One is the historical foundation of YR, which extends far earlier than NYRA or even John Holt. Instead, it is rooted in the labor movement at the turn of the 20th century, and gained momentum at several different points during the civil rights and the women's rights movements. In that sense it is appropriate for YR advocates to couch their analyses in those earlier efforts, and to rely on them for a pragmatic theoretical basis for action. That is not to excuse current YR fighters from the necessity of creating a coherent theoretical basis for their efforts; rather, it is to say there is a existent theoretical foundation - acknowledged or not - for this work.

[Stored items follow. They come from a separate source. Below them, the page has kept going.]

theorem pvNewS_sound (Inv : String → Prop) :
    ∀ (pairs : List (String × List String)) (r : List String),
      (∀ p ∈ pairs, Inv p.1 → ∀ x ∈ p.2, Inv x) →
      (∀ x ∈ r, Inv x) → ∀ x ∈ r ++ pvNewS pairs r, Inv x := by
  intro pairs
  induction pairs with
  | nil => intro r _ hr x hx; simp only [pvNewS, List.append_nil] at hx; exact hr x hx
  | cons p t ih =>
    intro r hcl hr x hx
    simp only [pvNewS] at hx
    by_cases h : p.1 ∈ r
    · rw [if_pos h] at hx
      have hr' : ∀ y ∈ r ++ pvNewL p.2 r, Inv y := by
        intro y hy
        rcases List.mem_append.1 hy with hy | hy
        · exact hr y hy
        · exact hcl p (by simp) (hr p.1 h) y (pvNewL_mem p.2 r y hy).1
      have := ih (r ++ pvNewL p.2 r) (fun q hq => hcl q (by simp [hq])) hr'
      apply this
      simpa using hx
    · rw [if_neg h] at hx
      exact ih r (fun q hq => hcl q (by simp [hq])) hr x hx

theorem bfsB_step (adj : List (String × List String)) (r : List String) :
    bfsB_loop adj r =
      if pvNewS adj r = [] then r else bfsB_loop adj (r ++ pvNewS adj r) := by
  conv_lhs => rw [bfsB_loop]
  simp only [pvSweep_eq, Bool.false_or]
  by_cases h : pvNewS adj r = []
  · simp [h]
  · have hb : (!(pvNewS adj r).isEmpty) = true := by
      cases hw : pvNewS adj r
      · exact absurd hw h
      · simp
    simp [hb, h]

-- induction along B's saturation loop
theorem bfsB_ind (adj : List (String × List String)) (P : List String → Prop)
    (hstep : ∀ r, (pvNewS adj r ≠ [] → P (r ++ pvNewS adj r)) → P r) :
    ∀ r, P r := by
  have H : ∀ (n : Nat) (r : List String), pvRemaining adj r ≤ n → P r := by
    intro n
    induction n with
    | zero =>
      intro r hr
      apply hstep
      intro hne
      exact absurd (Nat.lt_of_lt_of_le (pvRemaining_lt_of_ne adj r hne) hr)
        (Nat.not_lt_zero _)
    | succ n ih =>
      intro r hr
      apply hstep
      intro hne
      exact ih _ (Nat.le_of_lt_succ (Nat.lt_of_lt_of_le (pvRemaining_lt_of_ne adj r hne) hr))
  exact fun r => H (pvRemaining adj r) r (Nat.le_refl _)

theorem bfsB_mono (adj : List (String × List String)) :
    ∀ (r : List String), r ⊆ bfsB_loop adj r := by
  apply bfsB_ind adj (fun r => r ⊆ bfsB_loop adj r)
  intro r ih
  by_cases h : pvNewS adj r = []
  · rw [bfsB_step adj r, if_pos h]
    exact fun x hx => hx
  · rw [bfsB_step adj r, if_neg h]
    intro x hx
    exact ih h (List.mem_append.2 (Or.inl hx))

theorem bfsB_nodup (adj : List (String × List String)) :
    ∀ (r : List String), r.Nodup → (bfsB_loop adj r).Nodup := by
  apply bfsB_ind adj (fun r => r.Nodup → (bfsB_loop adj r).Nodup)
  intro r ih
  by_cases h : pvNewS adj r = []
  · rw [bfsB_step adj r, if_pos h]
    exact fun hr => hr
  · rw [bfsB_step adj r, if_neg h]
    intro hr
    exact ih h (pvNewS_nodup adj r hr)

theorem bfsB_closed (adj : List (String × List String)) :
    ∀ (r : List String), ∀ p ∈ adj, p.1 ∈ bfsB_loop adj r →
      ∀ x ∈ p.2, x ∈ bfsB_loop adj r := by
  apply bfsB_ind adj
    (fun r => ∀ p ∈ adj, p.1 ∈ bfsB_loop adj r → ∀ x ∈ p.2, x ∈ bfsB_loop adj r)
  intro r ih
  by_cases h : pvNewS adj r = []
  · rw [bfsB_step adj r, if_pos h]
    exact pvNewS_closed adj r h
  · rw [bfsB_step adj r, if_neg h]
    exact ih h
-- pv_equiv track=rewrite | github.com/youlostd/NoahGameFrame | Diamas Project/source/src/client/script/inGameWikiUI.py | MakeMoneyText
-- ===== SOURCE A (Python) =====
-- def MakeMoneyText(money):
--     money = str(money)
--     original = money
--     sLen = len(original)
--     while sLen > 3 and original[sLen - 3 :] == "000":
--         money = money[::-1].replace("000"[::-1], "k"[::-1], 1)[::-1]
--         original = original[: sLen - 3]
--         sLen -= 3
--
--     return money
-- ===== SOURCE B (Python) =====
-- def MakeMoneyText(money):
--     s = str(money)
--     z = len(s) - len(s.rstrip('0'))
--     k = min(z // 3, (len(s) - 1) // 3)
--     return s[:len(s) - 3 * k] + 'k' * k
-- ===== Notes on version B (the rewrite author's own statement) =====
-- stated objective: simpler
-- what changed: A's while-loop that repeatedly reverses the string and replaces the last zero-triple with 'k' is replaced by a closed form: count the trailing zeros once, derive the number of 'k' suffixes by integer division (capped by the loop's length bound), and build the result with one slice and one repetition.
import Mathlib
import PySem

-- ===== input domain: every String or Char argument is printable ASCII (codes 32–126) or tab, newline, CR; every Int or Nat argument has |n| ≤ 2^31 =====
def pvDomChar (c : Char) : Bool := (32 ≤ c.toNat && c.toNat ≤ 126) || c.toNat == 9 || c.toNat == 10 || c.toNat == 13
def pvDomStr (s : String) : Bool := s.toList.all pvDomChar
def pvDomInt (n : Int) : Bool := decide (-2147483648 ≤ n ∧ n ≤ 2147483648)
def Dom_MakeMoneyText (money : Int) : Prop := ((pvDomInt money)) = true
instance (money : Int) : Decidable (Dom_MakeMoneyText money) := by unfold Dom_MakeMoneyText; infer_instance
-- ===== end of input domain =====

-- B replaces A's iterative reverse-replace loop by a closed-form formula: count trailing
-- zeros once, derive how many 'k' suffixes A would produce, build the result directly
-- (objective: simpler).


-- ===== PORT A =====
-- str.replace(old, new, 1) has no PySem primitive with a count argument; hand port,
-- exact for nonempty `old`: replaces the leftmost occurrence, returns s unchanged if none.
def replace1 (s old new : List Char) : List Char :=
  match s with
  | [] => []
  | c :: rest =>
      if old.isPrefixOf (c :: rest) then new ++ (c :: rest).drop old.length
      else c :: replace1 rest old new

-- the while-loop of A; `money[::-1]` is List.reverse (PySem.List.slice?_none_none_neg_one)
def mmtLoop (money original : List Char) (sLen : Nat) : List Char :=
  if h : sLen > 3 ∧ PySem.List.slice original (some ((sLen : Int) - 3)) none = ['0','0','0'] then
    mmtLoop ((replace1 money.reverse (['0','0','0'].reverse) (['k'].reverse)).reverse)
            (PySem.List.slice original none (some ((sLen : Int) - 3)))
            (sLen - 3)
  else money
termination_by sLen
decreasing_by omega

def MakeMoneyText (money : Int) : String :=
  let s := PySem.Int.toChars money
  String.ofList (mmtLoop s s s.length)

-- ===== PORT B =====
-- s.rstrip('0') has no PySem primitive taking a chars argument; hand port, exact:
-- drop the trailing '0' run. s[:n] with n = len(s)-3*k ≥ 0 is List.take; 'k'*k is replicate.
def MakeMoneyText_alt (money : Int) : String :=
  let s := PySem.Int.toChars money
  let z := s.length - ((s.reverse.dropWhile (fun c => c = '0')).reverse).length
  let k := min (z / 3) ((s.length - 1) / 3)
  String.ofList (s.take (s.length - 3 * k) ++ List.replicate k 'k')

-- ===== PRECONDITION & SPEC =====
def Spec_MakeMoneyText (money : Int) (out : String) : Prop := out = MakeMoneyText_alt money
instance (money : Int) (out : String) : Decidable (Spec_MakeMoneyText money out) := by unfold Spec_MakeMoneyText; infer_instance

-- ===== CLAIM (what is proved, stated in full; the proofs are below) =====
def Claim_equal_MakeMoneyText : Prop := ∀ (money : Int), Dom_MakeMoneyText money → Spec_MakeMoneyText money (MakeMoneyText money)

-- ===== LEMMAS AND PROOFS =====

-- trailing-zero count and A's iteration count, as functions of the current string
def zfun (t : List Char) : Nat := (t.reverse.takeWhile (fun c => c = '0')).length
def kfun (t : List Char) : Nat := min (zfun t / 3) ((t.length - 1) / 3)

theorem replace1_repl_k (i : Nat) (u : List Char) :
    replace1 (List.replicate i 'k' ++ u) ['0','0','0'] ['k']
      = List.replicate i 'k' ++ replace1 u ['0','0','0'] ['k'] := by
  induction i with
  | zero => simp
  | succ n ih =>
    rw [List.replicate_succ, List.cons_append, replace1]
    rw [if_neg (by simp [List.isPrefixOf])]
    simp [ih]

theorem take3_iff_takeWhile (l : List Char) (hl : 3 ≤ l.length) :
    l.take 3 = ['0','0','0'] ↔ 3 ≤ (l.takeWhile (fun c => c = '0')).length := by
  match l, hl with
  | a :: b :: c :: r, _ =>
    simp only [List.take, List.takeWhile]
    by_cases ha : a = '0' <;> by_cases hb : b = '0' <;> by_cases hc : c = '0' <;>
      simp [ha, hb, hc]

theorem replace1_of_take3 (l : List Char) (h : l.take 3 = ['0','0','0']) :
    replace1 l ['0','0','0'] ['k'] = 'k' :: l.drop 3 := by
  match l with
  | a :: b :: c :: r =>
    simp only [List.take, List.cons.injEq] at h
    obtain ⟨ha, hb, hc, -⟩ := h
    subst ha; subst hb; subst hc
    rw [replace1]
    simp [List.isPrefixOf]
  | [] => simp at h
  | [a] => simp at h
  | [a, b] => simp at h

theorem takeWhile_prefix_length (w : List Char) :
    (List.takeWhile (fun c => c = '0') ('0' :: '0' :: '0' :: w)).length
      = 3 + (List.takeWhile (fun c => c = '0') w).length := by
  simp [List.takeWhile]
  omega

theorem core (n : Nat) : ∀ (t : List Char) (i : Nat), t.length ≤ n →
    mmtLoop (t ++ List.replicate i 'k') t t.length
      = t.take (t.length - 3 * kfun t) ++ List.replicate (i + kfun t) 'k' := by
  induction n with
  | zero =>
    intro t i ht
    have : t = [] := List.eq_nil_of_length_eq_zero (by omega)
    subst this
    rw [mmtLoop]
    simp [kfun, zfun]
  | succ n ih =>
    intro t i ht
    rw [mmtLoop]
    by_cases hc : t.length > 3 ∧ PySem.List.slice t (some ((t.length : Int) - 3)) none = ['0','0','0']
    · rw [dif_pos hc]
      obtain ⟨hlen, hslice⟩ := hc
      have hcast : ((t.length : Int) - 3) = ((t.length - 3 : Nat) : Int) := by omega
      rw [hcast] at hslice ⊢
      rw [PySem.List.slice_from_natCast] at hslice
      rw [PySem.List.slice_to_natCast]
      -- the last three chars of t are zeros, in reverse form
      have hrev3 : t.reverse.take 3 = ['0','0','0'] := by
        have h := congrArg List.reverse hslice
        rw [List.reverse_drop] at h
        have h3 : t.length - (t.length - 3) = 3 := by omega
        rw [h3] at h
        simpa using h
      have hw : t.reverse = '0' :: '0' :: '0' :: t.reverse.drop 3 := by
        conv_lhs => rw [← List.take_append_drop 3 t.reverse, hrev3]
        rfl
      -- the replace step removes exactly the trailing "000"
      have hstep : ((replace1 (t ++ List.replicate i 'k').reverse (['0','0','0'].reverse) (['k'].reverse)).reverse)
          = t.take (t.length - 3) ++ List.replicate (i + 1) 'k' := by
        have e1 : (['0','0','0'] : List Char).reverse = ['0','0','0'] := rfl
        have e2 : (['k'] : List Char).reverse = ['k'] := rfl
        have hrr : (t ++ List.replicate i 'k').reverse = List.replicate i 'k' ++ t.reverse := by
          rw [List.reverse_append, List.reverse_replicate]
        rw [e1, e2, hrr, replace1_repl_k, replace1_of_take3 _ hrev3]
        rw [List.reverse_append, List.reverse_cons]
        have hdr : (t.reverse.drop 3).reverse = t.take (t.length - 3) := by
          rw [List.reverse_drop, List.reverse_reverse, List.length_reverse]
        rw [hdr, List.reverse_replicate]
        simp [List.append_assoc, List.replicate_succ]
      rw [hstep]
      have hlt : (t.take (t.length - 3)).length = t.length - 3 := by
        rw [List.length_take]; omega
      -- z decreases by exactly 3
      have hz3 : zfun t = zfun (t.take (t.length - 3)) + 3 := by
        unfold zfun
        rw [List.reverse_take]
        have h3 : t.length - (t.length - 3) = 3 := by omega
        rw [h3]
        conv_lhs => rw [hw]
        rw [takeWhile_prefix_length]
        omega
      have hzge : 3 ≤ zfun t := by omega
      have hk : kfun t = kfun (t.take (t.length - 3)) + 1 := by
        unfold kfun
        rw [hlt]
        omega
      have hIH := ih (t.take (t.length - 3)) (i + 1) (by omega)
      rw [hlt] at hIH
      rw [hIH]
      have h3k : 3 * kfun t ≤ t.length - 1 := by
        have := min_le_right (zfun t / 3) ((t.length - 1) / 3)
        unfold kfun
        omega
      rw [List.take_take, hk]
      congr 1
      · congr 1
        omega
      · congr 1
        omega
    · rw [dif_neg hc]
      push Not at hc
      have hk0 : kfun t = 0 := by
        by_cases hlen : t.length > 3
        · have hs := hc hlen
          have hns : ¬ (3 ≤ zfun t) := by
            intro h3z
            apply hs
            have hcast : ((t.length : Int) - 3) = ((t.length - 3 : Nat) : Int) := by omega
            rw [hcast, PySem.List.slice_from_natCast]
            have hrev3 : t.reverse.take 3 = ['0','0','0'] := by
              rw [take3_iff_takeWhile _ (by rw [List.length_reverse]; omega)]
              exact h3z
            have h := congrArg List.reverse hrev3
            rw [List.reverse_take, List.length_reverse, List.reverse_reverse] at h
            simpa using h
          unfold kfun
          omega
        · unfold kfun; omega
      rw [hk0]
      simp

-- ===== VERDICT (by name: the statement is the Claim_ definition above) =====
theorem MakeMoneyText_spec : Claim_equal_MakeMoneyText := by
  intro money _
  simp only [Spec_MakeMoneyText, MakeMoneyText, MakeMoneyText_alt]
  have h0 := core (PySem.Int.toChars money).length (PySem.Int.toChars money) 0 le_rfl
  simp only [List.replicate_zero, List.append_nil, Nat.zero_add] at h0
  rw [h0]
  have hz : (PySem.Int.toChars money).length
      - (((PySem.Int.toChars money).reverse.dropWhile (fun c => c = '0')).reverse).length
      = zfun (PySem.Int.toChars money) := by
    have hsp := List.takeWhile_append_dropWhile
      (p := fun c => decide (c = '0')) (l := (PySem.Int.toChars money).reverse)
    have hlen := congrArg List.length hsp
    rw [List.length_append, List.length_reverse] at hlen
    unfold zfun
    rw [List.length_reverse]
    omega
  rw [hz]
  rfl
-- pv_equiv track=rewrite | github.com/viky9/hello | Daily_Logic.py | getDiscount
-- ===== SOURCE A (Python) =====
-- def getDiscount(slackPercent):
--     discount = []
--     for i in range(len(slackPercent)):
--         disc = []
--         for j in range(len(slackPercent[i])):
--             if(slackPercent[i][j]<5):
--                 disc.append(0)
--             elif(slackPercent[i][j]<10):
--                 disc.append(5)
--             elif(slackPercent[i][j]<15):
--                 disc.append(10)
--             elif(slackPercent[i][j]<20):
--                 disc.append(15)
--             elif(slackPercent[i][j]<30):
--                 disc.append(20)
--             else:
--                 disc.append(30)
--
--         discount.append(disc)
--     return discount
-- ===== SOURCE B (Python) =====
-- import bisect
--
-- _THRESHOLDS = [5, 10, 15, 20, 30]
-- _DISCOUNTS = [0, 5, 10, 15, 20, 30]
--
-- def getDiscount(slackPercent):
--     return [[_DISCOUNTS[bisect.bisect_right(_THRESHOLDS, v)] for v in row]
--             for row in slackPercent]
-- ===== Notes on version B (the rewrite author's own statement) =====
-- stated objective: idiomatic
-- what changed: Replaces the six-way if/elif cascade with a table lookup: discounts[bisect_right(thresholds, v)] over two prebuilt parallel constant lists, inside nested list comprehensions instead of index-based loops with append.
import Mathlib
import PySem

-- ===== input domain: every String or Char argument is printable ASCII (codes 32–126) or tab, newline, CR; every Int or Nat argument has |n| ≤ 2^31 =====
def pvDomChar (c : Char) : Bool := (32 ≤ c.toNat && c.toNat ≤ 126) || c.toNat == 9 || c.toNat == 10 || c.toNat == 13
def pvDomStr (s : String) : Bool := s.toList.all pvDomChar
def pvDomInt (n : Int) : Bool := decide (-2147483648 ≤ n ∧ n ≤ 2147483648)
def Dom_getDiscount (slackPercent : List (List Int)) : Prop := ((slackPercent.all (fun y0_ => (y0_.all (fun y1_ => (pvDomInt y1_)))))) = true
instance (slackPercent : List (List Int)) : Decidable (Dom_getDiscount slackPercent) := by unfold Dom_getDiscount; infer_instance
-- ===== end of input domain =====

-- B replaces the if/elif cascade with a discounts-table lookup via binary search (bisect_right) over a constant threshold list; same nested element traversal, same values.
-- ===== PORT A =====
def getDiscount (slackPercent : List (List Int)) : List (List Int) :=
  (PySem.List.pyRange 0 slackPercent.length 1).foldl (fun discount i =>
    let row := PySem.List.pyGetD slackPercent i []
    let disc := (PySem.List.pyRange 0 row.length 1).foldl (fun disc j =>
      let v := PySem.List.pyGetD row j 0
      if v < 5 then disc ++ [0]
      else if v < 10 then disc ++ [5]
      else if v < 15 then disc ++ [10]
      else if v < 20 then disc ++ [15]
      else if v < 30 then disc ++ [20]
      else disc ++ [30]) []
    discount ++ [disc]) []

-- ===== PORT B =====
def pvThresholds : List Int := [5, 10, 15, 20, 30]
def pvDiscounts : List Int := [0, 5, 10, 15, 20, 30]

-- hand port of bisect.bisect_right's lo/hi binary-search loop
def pvBisectRight (a : List Int) (x : Int) (lo hi : Nat) : Nat :=
  if _h : lo < hi then
    let mid := (lo + hi) / 2
    if x < a.getD mid 0 then pvBisectRight a x lo mid
    else pvBisectRight a x (mid + 1) hi
  else lo
termination_by hi - lo
decreasing_by all_goals omega

def getDiscount_alt (slackPercent : List (List Int)) : List (List Int) :=
  slackPercent.map (fun row =>
    row.map (fun v => pvDiscounts.getD (pvBisectRight pvThresholds v 0 pvThresholds.length) 0))

-- ===== PRECONDITION & SPEC =====
def Spec_getDiscount (slackPercent : List (List Int)) (out : List (List Int)) : Prop := out = getDiscount_alt slackPercent
instance (slackPercent : List (List Int)) (out : List (List Int)) : Decidable (Spec_getDiscount slackPercent out) := by unfold Spec_getDiscount; infer_instance

-- ===== CLAIM (what is proved, stated in full; the proofs are below) =====
def Claim_equal_getDiscount : Prop := ∀ (slackPercent : List (List Int)), Dom_getDiscount slackPercent → Spec_getDiscount slackPercent (getDiscount slackPercent)

-- ===== LEMMAS AND PROOFS =====
theorem pv_foldl_append {α β : Type} (g : α → β) :
    ∀ (xs : List α) (acc : List β),
      xs.foldl (fun a x => a ++ [g x]) acc = acc ++ xs.map g := by
  intro xs
  induction xs with
  | nil => simp
  | cons x xs ih => intro acc; simp [List.foldl, ih]

theorem pv_elem_eq (v : Int) :
    (if v < 5 then (0:Int) else if v < 10 then 5 else if v < 15 then 10
     else if v < 20 then 15 else if v < 30 then 20 else 30)
    = pvDiscounts.getD (pvBisectRight pvThresholds v 0 pvThresholds.length) 0 := by
  rcases lt_or_ge v 5 with h5 | h5
  · simp [pvBisectRight, pvThresholds, pvDiscounts, h5, show v < 10 by omega,
      show v < 15 by omega]
  rcases lt_or_ge v 10 with h10 | h10
  · simp [pvBisectRight, pvThresholds, pvDiscounts, h10, show ¬ v < 5 by omega,
      show v < 15 by omega]
  rcases lt_or_ge v 15 with h15 | h15
  · simp [pvBisectRight, pvThresholds, pvDiscounts, h15, show ¬ v < 5 by omega,
      show ¬ v < 10 by omega]
  rcases lt_or_ge v 20 with h20 | h20
  · simp [pvBisectRight, pvThresholds, pvDiscounts, h20, show ¬ v < 5 by omega,
      show ¬ v < 10 by omega, show ¬ v < 15 by omega, show v < 30 by omega]
  rcases lt_or_ge v 30 with h30 | h30
  · simp [pvBisectRight, pvThresholds, pvDiscounts, h30, show ¬ v < 5 by omega,
      show ¬ v < 10 by omega, show ¬ v < 15 by omega, show ¬ v < 20 by omega]
  · simp [pvBisectRight, pvThresholds, pvDiscounts, show ¬ v < 5 by omega,
      show ¬ v < 10 by omega, show ¬ v < 15 by omega, show ¬ v < 20 by omega,
      show ¬ v < 30 by omega]

theorem pv_if_push (disc : List Int) (v : Int) :
    (if v < 5 then disc ++ [(0:Int)]
     else if v < 10 then disc ++ [5]
     else if v < 15 then disc ++ [10]
     else if v < 20 then disc ++ [15]
     else if v < 30 then disc ++ [20]
     else disc ++ [30])
    = disc ++ [if v < 5 then (0:Int) else if v < 10 then 5 else if v < 15 then 10
        else if v < 20 then 15 else if v < 30 then 20 else 30] := by
  split_ifs <;> rfl

theorem pv_row_eq (row : List Int) :
    (PySem.List.pyRange 0 row.length 1).foldl (fun disc j =>
      let v := PySem.List.pyGetD row j 0
      if v < 5 then disc ++ [(0:Int)]
      else if v < 10 then disc ++ [5]
      else if v < 15 then disc ++ [10]
      else if v < 20 then disc ++ [15]
      else if v < 30 then disc ++ [20]
      else disc ++ [30]) []
    = row.map (fun v => pvDiscounts.getD (pvBisectRight pvThresholds v 0 pvThresholds.length) 0) := by
  refine Eq.trans (PySem.List.foldl_pyRange_zero_pyGetD' row 0
    (fun disc v => if v < 5 then disc ++ [(0:Int)]
      else if v < 10 then disc ++ [5]
      else if v < 15 then disc ++ [10]
      else if v < 20 then disc ++ [15]
      else if v < 30 then disc ++ [20]
      else disc ++ [30]) []) ?_
  simp only [pv_if_push]
  rw [pv_foldl_append (fun v => if v < 5 then (0:Int) else if v < 10 then 5 else if v < 15 then 10
     else if v < 20 then 15 else if v < 30 then 20 else 30) row []]
  simp [List.map_congr_left (fun v _ => pv_elem_eq v)]

-- ===== VERDICT (by name: the statement is the Claim_ definition above) =====
theorem getDiscount_spec : Claim_equal_getDiscount := by
  intro slackPercent _
  unfold Spec_getDiscount getDiscount getDiscount_alt
  refine Eq.trans (PySem.List.foldl_pyRange_zero_pyGetD' slackPercent []
    (fun discount row => discount ++
      [(PySem.List.pyRange 0 row.length 1).foldl (fun disc j =>
        let v := PySem.List.pyGetD row j 0
        if v < 5 then disc ++ [(0:Int)]
        else if v < 10 then disc ++ [5]
        else if v < 15 then disc ++ [10]
        else if v < 20 then disc ++ [15]
        else if v < 30 then disc ++ [20]
        else disc ++ [30]) []]) []) ?_
  rw [pv_foldl_append (fun row => (PySem.List.pyRange 0 row.length 1).foldl (fun disc j =>
        let v := PySem.List.pyGetD row j 0
        if v < 5 then disc ++ [(0:Int)]
        else if v < 10 then disc ++ [5]
        else if v < 15 then disc ++ [10]
        else if v < 20 then disc ++ [15]
        else if v < 30 then disc ++ [20]
        else disc ++ [30]) []) slackPercent []]
  simp [List.map_congr_left (fun row _ => pv_row_eq row)]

The second point I think you fail to acknowledge is the necessary role of adult allies in the development of theoretical frameworks in the YR movement. We have a pragmatic, as well as mutually beneficial, purpose to become involved in the development of YR theory. The pragmatic reasons are obvious: by taking responsibility for the inadequacies of adults in larger society, adult allies concerned with YR can role model appropriate behavior and anti-adultist treatment of young people. In this way we both help foster a new generation of adult allies, and create more positive platforms for collective action within both YR and other movements. As for the mutual benefit, as the adage goes, "no one is free until everyone is free." In its overly simplistic way that saying can be used to paint wide strokes over why adult allies should recognize their integral role in the development of YR theory.

I think its important to acknowledge that the YR movement's collective failure is embedded in our own inability as adult allies to youth; that way we can shoulder appropriate responsibility without foisting blame onto the backs of youth. Popular media does that enough without help from within the movement, right?